55-Gallon Species and Specimen Tanks

Hopefully, the suggestions listed above will get your mind turning. Remember, as the fish keeper it is your responsibility to research any fish you intend to bring into your aquarium and be sure they are a good fit with the rest of the stock.

For example, some fish are considered semi-aggressive and should be kept with other appropriate fish. It would be unwise to expect to mix them with docile species without incident. Planning your tank takes some research and a little effort, but doing it this way pays off in the end.

Researching fish and understanding their requirements before you bring them home is important if you want to run a successful aquarium. I have always found that a good reference book goes a long way when trying to make these decisions.

Are there easier ways? Sort of. Some fish keepers prefer to maintain species-only or single specimen tanks.
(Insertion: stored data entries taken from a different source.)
-- pv_equiv track=rewrite | github.com/danielewhughes/dissertation | evaluators/singability/rhyme_analyser.py | check_partial_match
-- ===== SOURCE A (Python) =====
-- def check_partial_match(ref, test):
--     index_map_ref = {}
--     for index, char in enumerate(ref):
--         if index_map_ref.get(char):
--             index_map_ref[char].append(index)
--         else:
--             index_map_ref[char] = [index]
--     index_map_test = {}
--     for x, ch in enumerate(test):
--         if index_map_test.get(ch):
--             index_map_test[ch].append(x)
--         else:
--             index_map_test[ch] = [x]
--
--     for indices in index_map_ref.values():
--         if len(indices) > 1:
--             if indices in index_map_test.values():
--                 return True
--
--     return False
-- ===== SOURCE B (Python) =====
-- def check_partial_match(ref, test):
--     index_map_ref = {}
--     for i, ch in enumerate(ref):
--         index_map_ref.setdefault(ch, []).append(i)
--     n = len(test)
--     for indices in index_map_ref.values():
--         if len(indices) > 1 and indices[0] < n:
--             cand = test[indices[0]]
--             if [i for i, c in enumerate(test) if c == cand] == indices:
--                 return True
--     return False
-- ===== Notes on version B (the rewrite author's own statement) =====
-- stated objective: alternative
-- what changed: B builds only ref's char->indices map and, for each repeated-char index list, probes test directly (reads test at the list's first index and rescans test for that one character) instead of pre-building test's full index map and comparing against all of its values.
import Mathlib
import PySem

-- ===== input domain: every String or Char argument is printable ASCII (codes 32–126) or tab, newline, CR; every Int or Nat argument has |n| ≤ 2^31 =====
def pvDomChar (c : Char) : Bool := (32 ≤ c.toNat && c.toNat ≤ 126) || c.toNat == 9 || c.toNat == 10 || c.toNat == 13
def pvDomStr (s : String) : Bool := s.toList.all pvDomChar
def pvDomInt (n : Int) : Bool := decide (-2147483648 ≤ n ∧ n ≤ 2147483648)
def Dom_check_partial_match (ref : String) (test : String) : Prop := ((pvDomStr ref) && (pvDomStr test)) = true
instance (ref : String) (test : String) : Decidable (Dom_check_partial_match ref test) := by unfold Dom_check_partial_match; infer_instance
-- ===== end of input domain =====

-- B replaces A's second full index map of `test` by a direct probe of `test` per repeated-char
-- index list of `ref` (alternative decomposition; return values proved equal everywhere).

-- ===== PORT A =====
-- char -> list of indices, built exactly as A's loop (get-truthiness check, append or fresh list)
def pvBuildA (cs : List Char) : PySem.Dict Char (List Int) :=
  (PySem.List.enumerate cs).foldl
    (fun d p =>
      if ((d.get? p.2).getD []) ≠ [] then d.modify p.2 [] (fun l => l ++ [p.1])
      else d.insert p.2 [p.1])
    PySem.Dict.empty

def check_partial_match (ref : String) (test : String) : Bool :=
  let index_map_ref := pvBuildA ref.toList
  let index_map_test := pvBuildA test.toList
  index_map_ref.values.any (fun indices =>
    decide (1 < indices.length) && index_map_test.values.contains indices)

-- ===== PORT B =====
-- char -> list of indices via setdefault(ch, []).append(i)  (= d[ch] = d.get(ch, []) + [i])
def pvBuildB (cs : List Char) : PySem.Dict Char (List Int) :=
  (PySem.List.enumerate cs).foldl
    (fun d p => d.modify p.2 [] (fun l => l ++ [p.1]))
    PySem.Dict.empty

def check_partial_match_alt (ref : String) (test : String) : Bool :=
  let index_map_ref := pvBuildB ref.toList
  let ts := test.toList
  let n : Int := ts.length
  index_map_ref.values.any (fun indices =>
    decide (1 < indices.length) &&
    match PySem.List.pyGet? indices 0 with
    | none => false
    | some h =>
      decide (h < n) &&
      match PySem.List.pyGet? ts h with
      | none => false
      | some cand =>
        ((PySem.List.enumerate ts).filterMap
          (fun p => if p.2 == cand then some p.1 else none)) == indices)

-- ===== PRECONDITION & SPEC =====
def Spec_check_partial_match (ref : String) (test : String) (out : Bool) : Prop := out = check_partial_match_alt ref test
instance (ref : String) (test : String) (out : Bool) : Decidable (Spec_check_partial_match ref test out) := by unfold Spec_check_partial_match; infer_instance

-- ===== CLAIM (what is proved, stated in full; the proofs are below) =====
def Claim_equal_check_partial_match : Prop := ∀ (ref : String) (test : String), Dom_check_partial_match ref test → Spec_check_partial_match ref test (check_partial_match ref test)

-- ===== LEMMAS AND PROOFS =====

-- the position list of character c in cs
def pvPosns (cs : List Char) (c : Char) : List Int :=
  ((PySem.List.enumerate cs).filter (fun p => p.2 == c)).map (·.1)

lemma pvMem_enumerate {α : Type} (xs : List α) (s i : Int) (c : α) :
    (i, c) ∈ PySem.List.enumerate xs s ↔
      ∃ k : Nat, k < xs.length ∧ i = s + k ∧ xs[k]? = some c := by
  induction xs generalizing s with
  | nil => simp [PySem.List.enumerate]
  | cons x t ih =>
    rw [PySem.List.enumerate_cons]
    simp only [List.mem_cons, ih, List.length_cons, Prod.mk.injEq]
    constructor
    · rintro (⟨h1, h2⟩ | ⟨k, hk, hi, hg⟩)
      · exact ⟨0, by omega, by simp [h1], by simp [h2]⟩
      · exact ⟨k + 1, by omega, by push_cast at hi ⊢; omega, by simpa using hg⟩
    · rintro ⟨k, hk, hi, hg⟩
      cases k with
      | zero =>
        simp only [Nat.cast_zero, add_zero] at hi
        simp only [List.getElem?_cons_zero, Option.some.injEq] at hg
        exact Or.inl ⟨hi, hg.symm⟩
      | succ k =>
        exact Or.inr ⟨k, by omega, by push_cast at hi ⊢; omega, by simpa using hg⟩

lemma pvMem_posns (cs : List Char) (c : Char) (i : Int) :
    i ∈ pvPosns cs c ↔ ∃ k : Nat, k < cs.length ∧ i = (k : Int) ∧ cs[k]? = some c := by
  unfold pvPosns
  simp only [List.mem_map, List.mem_filter, beq_iff_eq]
  constructor
  · rintro ⟨⟨j, d⟩, ⟨hm, hd⟩, hj⟩
    simp only at hd hj
    rcases (pvMem_enumerate cs 0 j d).1 hm with ⟨k, hk, hi, hg⟩
    exact ⟨k, hk, by omega, by rw [← hd]; exact hg⟩
  · rintro ⟨k, hk, hi, hg⟩
    exact ⟨((k : Int), c), ⟨(pvMem_enumerate cs 0 (k:Int) c).2 ⟨k, hk, by omega, hg⟩, rfl⟩, hi.symm⟩

lemma pvPosns_ne_nil (cs : List Char) (c : Char) (h : c ∈ cs) : pvPosns cs c ≠ [] := by
  rcases List.getElem?_of_mem h with ⟨k, hk⟩
  have hklen : k < cs.length := by
    by_contra hb
    rw [List.getElem?_eq_none (by omega)] at hk
    simp at hk
  have hmem : (k : Int) ∈ pvPosns cs c := (pvMem_posns cs c k).2 ⟨k, hklen, rfl, hk⟩
  intro hnil
  rw [hnil] at hmem
  simp at hmem

-- the two builds are the same function
lemma pvBuild_eq (cs : List Char) : pvBuildA cs = pvBuildB cs := by
  unfold pvBuildA pvBuildB
  congr 1
  funext d p
  by_cases h : ((d.get? p.2).getD []) ≠ []
  · rw [if_pos h]
  · push Not at h
    simp [h, PySem.Dict.modify, PySem.Dict.getD_eq_get?_getD]

-- values of the built map are the position lists of the distinct characters
lemma pvBuildB_getD (cs : List Char) (c : Char) :
    (pvBuildB cs).getD c [] = pvPosns cs c := by
  unfold pvBuildB
  have hm : (PySem.List.enumerate cs).foldl (fun d p => d.modify p.2 [] (fun l => l ++ [p.1])) PySem.Dict.empty
      = ((PySem.List.enumerate cs).map (fun p => (p.2, p.1))).foldl
          (fun d q => d.modify q.1 [] (fun l => l ++ [q.2])) PySem.Dict.empty := by
    rw [List.foldl_map]
  rw [hm, PySem.Dict.getD_foldl_modify_append]
  unfold pvPosns
  simp [List.filter_map, List.map_map, Function.comp_def]

lemma pvBuildB_keys (cs : List Char) : (pvBuildB cs).keys = PySem.Set.ofList cs := by
  unfold pvBuildB
  rw [PySem.Dict.keys_foldl_modify_key (PySem.List.enumerate cs) (fun p => p.2) []
       (fun _ p => fun l => l ++ [p.1]) PySem.Dict.empty]
  simp [PySem.List.map_snd_enumerate, PySem.Dict.keys_empty, PySem.Set.update_nil_left]

lemma pvBuildB_nodup_keys (cs : List Char) : (pvBuildB cs).keys.Nodup := by
  unfold pvBuildB
  exact PySem.Dict.nodup_keys_foldl_modify_key (PySem.List.enumerate cs) (fun p => p.2) []
    (fun _ p => fun l => l ++ [p.1]) PySem.Dict.empty (by simp [PySem.Dict.keys_empty])

lemma pvBuildB_values (cs : List Char) :
    (pvBuildB cs).values = (PySem.Set.ofList cs : List Char).map (fun c => pvPosns cs c) := by
  rw [PySem.Dict.values_eq_map_keys _ (pvBuildB_nodup_keys cs) [], pvBuildB_keys cs]
  exact List.map_congr_left (fun c _ => pvBuildB_getD cs c)

-- the comprehension in port B is pvPosns
lemma pvFM (l : List (Int × Char)) (cand : Char) :
    l.filterMap (fun p => if p.2 == cand then some p.1 else none)
      = (l.filter (fun p => p.2 == cand)).map (·.1) := by
  induction l with
  | nil => rfl
  | cons p l ih =>
    rcases hb : p.2 == cand with _ | _
    · rw [List.filterMap_cons, List.filter_cons, hb]
      simpa using ih
    · rw [List.filterMap_cons, List.filter_cons, hb]
      simpa using ih

lemma pvComp_eq_posns (ts : List Char) (cand : Char) :
    (PySem.List.enumerate ts).filterMap (fun p => if p.2 == cand then some p.1 else none)
      = pvPosns ts cand := pvFM (PySem.List.enumerate ts) cand

-- A's membership test among test's value lists equals B's direct probe of test
lemma pvProbe_eq (ts : List Char) (L : List Int) :
    ((PySem.Set.ofList ts : List Char).map (fun c => pvPosns ts c)).contains L =
      (match PySem.List.pyGet? L 0 with
       | none => false
       | some h =>
         decide (h < (ts.length : Int)) &&
         match PySem.List.pyGet? ts h with
         | none => false
         | some cand => pvPosns ts cand == L) := by
  cases L with
  | nil =>
    have h0 : PySem.List.pyGet? ([] : List Int) 0 = none := by
      simpa using PySem.List.pyGet?_natCast ([] : List Int) 0
    rw [h0]
    simp only [List.contains_eq_mem, decide_eq_false_iff_not, List.mem_map]
    rintro ⟨c, hc, hp⟩
    exact pvPosns_ne_nil ts c ((PySem.Set.mem_ofList ts c).1 hc) hp
  | cons h rest =>
    have h0 : PySem.List.pyGet? (h :: rest) 0 = some h := by
      simp
    rw [h0]
    rw [Bool.eq_iff_iff]
    simp only [List.contains_eq_mem, decide_eq_true_eq, List.mem_map, Bool.and_eq_true,
      decide_eq_true_eq]
    constructor
    · rintro ⟨c, hc, hp⟩
      have hhead : h ∈ pvPosns ts c := by rw [hp]; exact List.mem_cons_self
      rcases (pvMem_posns ts c h).1 hhead with ⟨k, hk, hi, hg⟩
      have hget : PySem.List.pyGet? ts h = some c := by
        rw [hi, PySem.List.pyGet?_natCast, hg]
      refine ⟨by omega, ?_⟩
      rw [hget]
      simp [hp]
    · rintro ⟨hlt, hrest⟩
      rcases hget : PySem.List.pyGet? ts h with _ | cand
      · rw [hget] at hrest; exact absurd hrest (by simp)
      · rw [hget] at hrest
        have hp : pvPosns ts cand = h :: rest := by simpa using hrest
        have hhead : h ∈ pvPosns ts cand := by rw [hp]; exact List.mem_cons_self
        rcases (pvMem_posns ts cand h).1 hhead with ⟨k, hk, hi, hg⟩
        refine ⟨cand, (PySem.Set.mem_ofList ts cand).2 ?_, hp⟩
        exact List.mem_of_getElem? hg

-- ===== VERDICT (by name: the statement is the Claim_ definition above) =====
theorem check_partial_match_spec : Claim_equal_check_partial_match := by
  intro ref test _
  show check_partial_match ref test = check_partial_match_alt ref test
  unfold check_partial_match check_partial_match_alt
  dsimp only
  rw [pvBuild_eq ref.toList, pvBuild_eq test.toList]
  congr 1
  funext indices
  congr 1
  rw [pvBuildB_values test.toList, pvProbe_eq test.toList indices]
  cases PySem.List.pyGet? indices 0 with
  | none => rfl
  | some h =>
    dsimp only
    congr 1
    cases PySem.List.pyGet? test.toList h with
    | none => rfl
    | some cand =>
      dsimp only
      rw [pvComp_eq_posns]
In these cases, you don’t need to worry as much about compatibility, but you do need to know what you are getting yourself into.

Here are a few ideas:

African Cichlid Tank

A 55-gallon tank is a minimum size you should consider if you intend to keep African cichlids. Bigger is even better! These are beautiful but highly aggressive fish that will stake out territory in your tank. Really, the footprint of the tank matters more than the height, as more ground space means more territory.

A community of African cichlids will establish a pecking order within their tank, from the dominant fish down to the weakest. For this reason, this is one of the rare cases when it is okay to slightly overstock (and over-filter) a freshwater tank. More fish means more targets for the dominant fish and ultimately less stress for the overall population.

If you intend to stock African cichlids please take the time to research their requirements thoroughly before building your tank. They are among the most colorful freshwater tropical fish, and a cichlid tank is a beautiful thing, but done wrong it can be a disaster. Learn as much as you can about them before proceeding!

Oscar Tank

You can keep one oscar in your 55-gallon tank. Sound boring? If you think so, you don’t know much about oscars. They’re large cichlids, growing to over a foot as adults, and highly predatory. They also live for around a decade, so having an oscar is really more like having a dog or cat.

You should consider it as such, and care for it appropriately. These are fish with unique personalities. Oscar keepers report intelligent fish that learn to recognize their owners, and sometimes even allow themselves to be touched (can you pet a fish?).

This is a fish with specific needs, so once again be sure to do your homework before purchasing. In a 55-gallon tank, your oscar will have no tankmates, so you can set up a home just for him.

Green Spotted Puffer Tank

Like the oscar, the green spotted puffer can live or over a decade. These are fish that require a commitment, just like a dog or cat. But they are also among the most rewarding fish to keep. They are round, solid fish that grow to around six inches in length.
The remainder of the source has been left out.